-- pv_equiv track=rewrite | github.com/quveta21/Portfolio | University Projects/Python (Programming Fundamentals)/sortari_examen/sort.py | divideEtImperaProdus
-- ===== SOURCE A (Python) =====
-- def divideEtImperaProdus(lista, st, dr):
--     if st == dr and st % 2 == 0:
--         return lista[st]
--     else:
--         if st < dr:
--             mij = (st+dr)//2
--             left = divideEtImperaProdus(lista, st, mij)
--             right = divideEtImperaProdus(lista, mij+1, dr)
--             return left * right
--         else:
--             return 1
-- ===== SOURCE B (Python) =====
-- def divideEtImperaProdus(lista, st, dr):
--     prod = 1
--     for i in range(st, dr + 1):
--         if i % 2 == 0:
--             prod *= lista[i]
--     return prod
-- ===== Notes on version B (the rewrite author's own statement) =====
-- stated objective: simpler
-- what changed: Replaces the divide-and-conquer recursion that splits [st,dr] at the midpoint with a single direct loop over range(st, dr+1) multiplying the even-indexed elements into an accumulator.
import Mathlib
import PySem

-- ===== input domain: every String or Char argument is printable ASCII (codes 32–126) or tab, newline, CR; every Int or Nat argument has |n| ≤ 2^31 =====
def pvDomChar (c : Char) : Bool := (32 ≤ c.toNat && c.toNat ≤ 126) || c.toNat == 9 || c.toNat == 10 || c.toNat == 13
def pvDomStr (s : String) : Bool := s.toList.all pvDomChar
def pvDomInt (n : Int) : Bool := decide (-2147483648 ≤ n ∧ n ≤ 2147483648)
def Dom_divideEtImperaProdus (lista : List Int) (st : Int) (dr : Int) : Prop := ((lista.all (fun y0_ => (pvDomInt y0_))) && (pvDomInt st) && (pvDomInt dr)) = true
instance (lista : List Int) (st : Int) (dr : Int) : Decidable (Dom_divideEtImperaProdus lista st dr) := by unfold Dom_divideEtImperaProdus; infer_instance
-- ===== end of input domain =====

-- B replaces A's midpoint divide-and-conquer recursion with a single direct loop over
-- range(st, dr+1) multiplying the even-indexed elements into an accumulator (objective: simpler).

-- ===== PORT A =====
-- literal transliteration of A's recursion; lista[i] is total pyGetD, exact under Pre_ (InRange)
def divideEtImperaProdus (lista : List Int) (st : Int) (dr : Int) : Int :=
  if st = dr ∧ PySem.Int.mod st 2 = 0 then
    PySem.List.pyGetD lista st 0
  else if h : st < dr then
    let mij := PySem.Int.floordiv (st + dr) 2
    let left := divideEtImperaProdus lista st mij
    let right := divideEtImperaProdus lista (mij + 1) dr
    left * right
  else
    1
termination_by (dr - st).toNat
decreasing_by
  · have hlt : PySem.Int.floordiv (st + dr) 2 < dr := by
      rw [PySem.Int.floordiv_lt_iff_lt_mul (by omega)]; omega
    omega
  · have hb := PySem.Int.floordiv_two_mid_bounds (le_of_lt h)
    omega

-- ===== PORT B =====
-- literal transliteration of Source B: prod = 1; for i in range(st, dr+1): if i % 2 == 0: prod *= lista[i]
def divideEtImperaProdus_alt (lista : List Int) (st : Int) (dr : Int) : Int :=
  (PySem.List.pyRange st (dr + 1) 1).foldl
    (fun prod i => if PySem.Int.mod i 2 = 0 then prod * PySem.List.pyGetD lista i 0 else prod) 1

-- ===== PRECONDITION & SPEC =====
-- Pre_: exactly the inputs where Python A returns (every even index in [st,dr] is a valid
-- Python index of lista; otherwise lista[i] raises IndexError in both A and B).
def Pre_divideEtImperaProdus (lista : List Int) (st : Int) (dr : Int) : Prop :=
  let lo := if PySem.Int.mod st 2 = 0 then st else st + 1   -- smallest even index in [st, dr]
  let hi := if PySem.Int.mod dr 2 = 0 then dr else dr - 1   -- largest even index in [st, dr]
  dr < lo ∨ (PySem.Raise.InRange lista.length lo ∧ PySem.Raise.InRange lista.length hi)
instance (lista : List Int) (st : Int) (dr : Int) : Decidable (Pre_divideEtImperaProdus lista st dr) := by unfold Pre_divideEtImperaProdus; infer_instance

def pvWitness_divideEtImperaProdus : List Int × Int × Int := ([2, 3, 5], 0, 2)

def Spec_divideEtImperaProdus (lista : List Int) (st : Int) (dr : Int) (out : Int) : Prop := out = divideEtImperaProdus_alt lista st dr
instance (lista : List Int) (st : Int) (dr : Int) (out : Int) : Decidable (Spec_divideEtImperaProdus lista st dr out) := by unfold Spec_divideEtImperaProdus; infer_instance

-- ===== CLAIM (what is proved, stated in full; the proofs are below) =====
def Claim_equal_divideEtImperaProdus : Prop := ∀ (lista : List Int) (st : Int) (dr : Int), Dom_divideEtImperaProdus lista st dr → Pre_divideEtImperaProdus lista st dr → Spec_divideEtImperaProdus lista st dr (divideEtImperaProdus lista st dr)

-- ===== LEMMAS AND PROOFS =====

-- the per-index factor both programs multiply in
def pvFac (lista : List Int) (i : Int) : Int :=
  if PySem.Int.mod i 2 = 0 then PySem.List.pyGetD lista i 0 else 1

theorem pvFoldl_fac (lista : List Int) (l : List Int) (init : Int) :
    l.foldl (fun prod i => if PySem.Int.mod i 2 = 0 then prod * PySem.List.pyGetD lista i 0 else prod) init
      = init * (l.map (pvFac lista)).prod := by
  induction l generalizing init with
  | nil => simp
  | cons x xs ih =>
    simp only [List.foldl_cons, List.map_cons, List.prod_cons, pvFac]
    split_ifs with h <;> rw [ih] <;> ring

theorem pvA_eq_prod (lista : List Int) (st dr : Int) :
    divideEtImperaProdus lista st dr = ((PySem.List.pyRange st (dr + 1) 1).map (pvFac lista)).prod := by
  by_cases hlt : st < dr
  · have hb := PySem.Int.floordiv_two_mid_bounds (le_of_lt hlt)
    have hltm : PySem.Int.floordiv (st + dr) 2 < dr := by
      rw [PySem.Int.floordiv_lt_iff_lt_mul (by omega)]; omega
    rw [divideEtImperaProdus]
    simp only [if_neg (by omega : ¬ (st = dr ∧ PySem.Int.mod st 2 = 0)), dif_pos hlt]
    rw [pvA_eq_prod lista st (PySem.Int.floordiv (st + dr) 2),
        pvA_eq_prod lista (PySem.Int.floordiv (st + dr) 2 + 1) dr,
        PySem.List.pyRange_one_append st (PySem.Int.floordiv (st + dr) 2 + 1) (dr + 1)
          (by omega) (by omega)]
    simp [List.prod_append]
  · by_cases he : st = dr
    · subst he
      rw [divideEtImperaProdus, PySem.List.pyRange_one_singleton]
      by_cases hev : PySem.Int.mod st 2 = 0
      · simp [pvFac]
      · simp only [dif_neg hlt]
        simp [pvFac]
    · rw [divideEtImperaProdus, PySem.List.pyRange_one_eq_nil (by omega)]
      simp only [if_neg (by tauto : ¬ (st = dr ∧ PySem.Int.mod st 2 = 0)), dif_neg hlt]
      simp
termination_by (dr - st).toNat
decreasing_by
  · omega
  · omega

-- ===== VERDICT (by name: the statement is the Claim_ definition above) =====
theorem divideEtImperaProdus_spec : Claim_equal_divideEtImperaProdus := by
  intro lista st dr _ _
  unfold Spec_divideEtImperaProdus divideEtImperaProdus_alt
  rw [pvA_eq_prod, pvFoldl_fac]
  simp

==*==

Among the lines above, repeat exactly those from the line with "let hi := if" to the line with "-- ===== CLAIM", counting both ends.

  let hi := if PySem.Int.mod dr 2 = 0 then dr else dr - 1   -- largest even index in [st, dr]
  dr < lo ∨ (PySem.Raise.InRange lista.length lo ∧ PySem.Raise.InRange lista.length hi)
instance (lista : List Int) (st : Int) (dr : Int) : Decidable (Pre_divideEtImperaProdus lista st dr) := by unfold Pre_divideEtImperaProdus; infer_instance

def pvWitness_divideEtImperaProdus : List Int × Int × Int := ([2, 3, 5], 0, 2)

def Spec_divideEtImperaProdus (lista : List Int) (st : Int) (dr : Int) (out : Int) : Prop := out = divideEtImperaProdus_alt lista st dr
instance (lista : List Int) (st : Int) (dr : Int) (out : Int) : Decidable (Spec_divideEtImperaProdus lista st dr out) := by unfold Spec_divideEtImperaProdus; infer_instance

-- ===== CLAIM (what is proved, stated in full; the proofs are below) =====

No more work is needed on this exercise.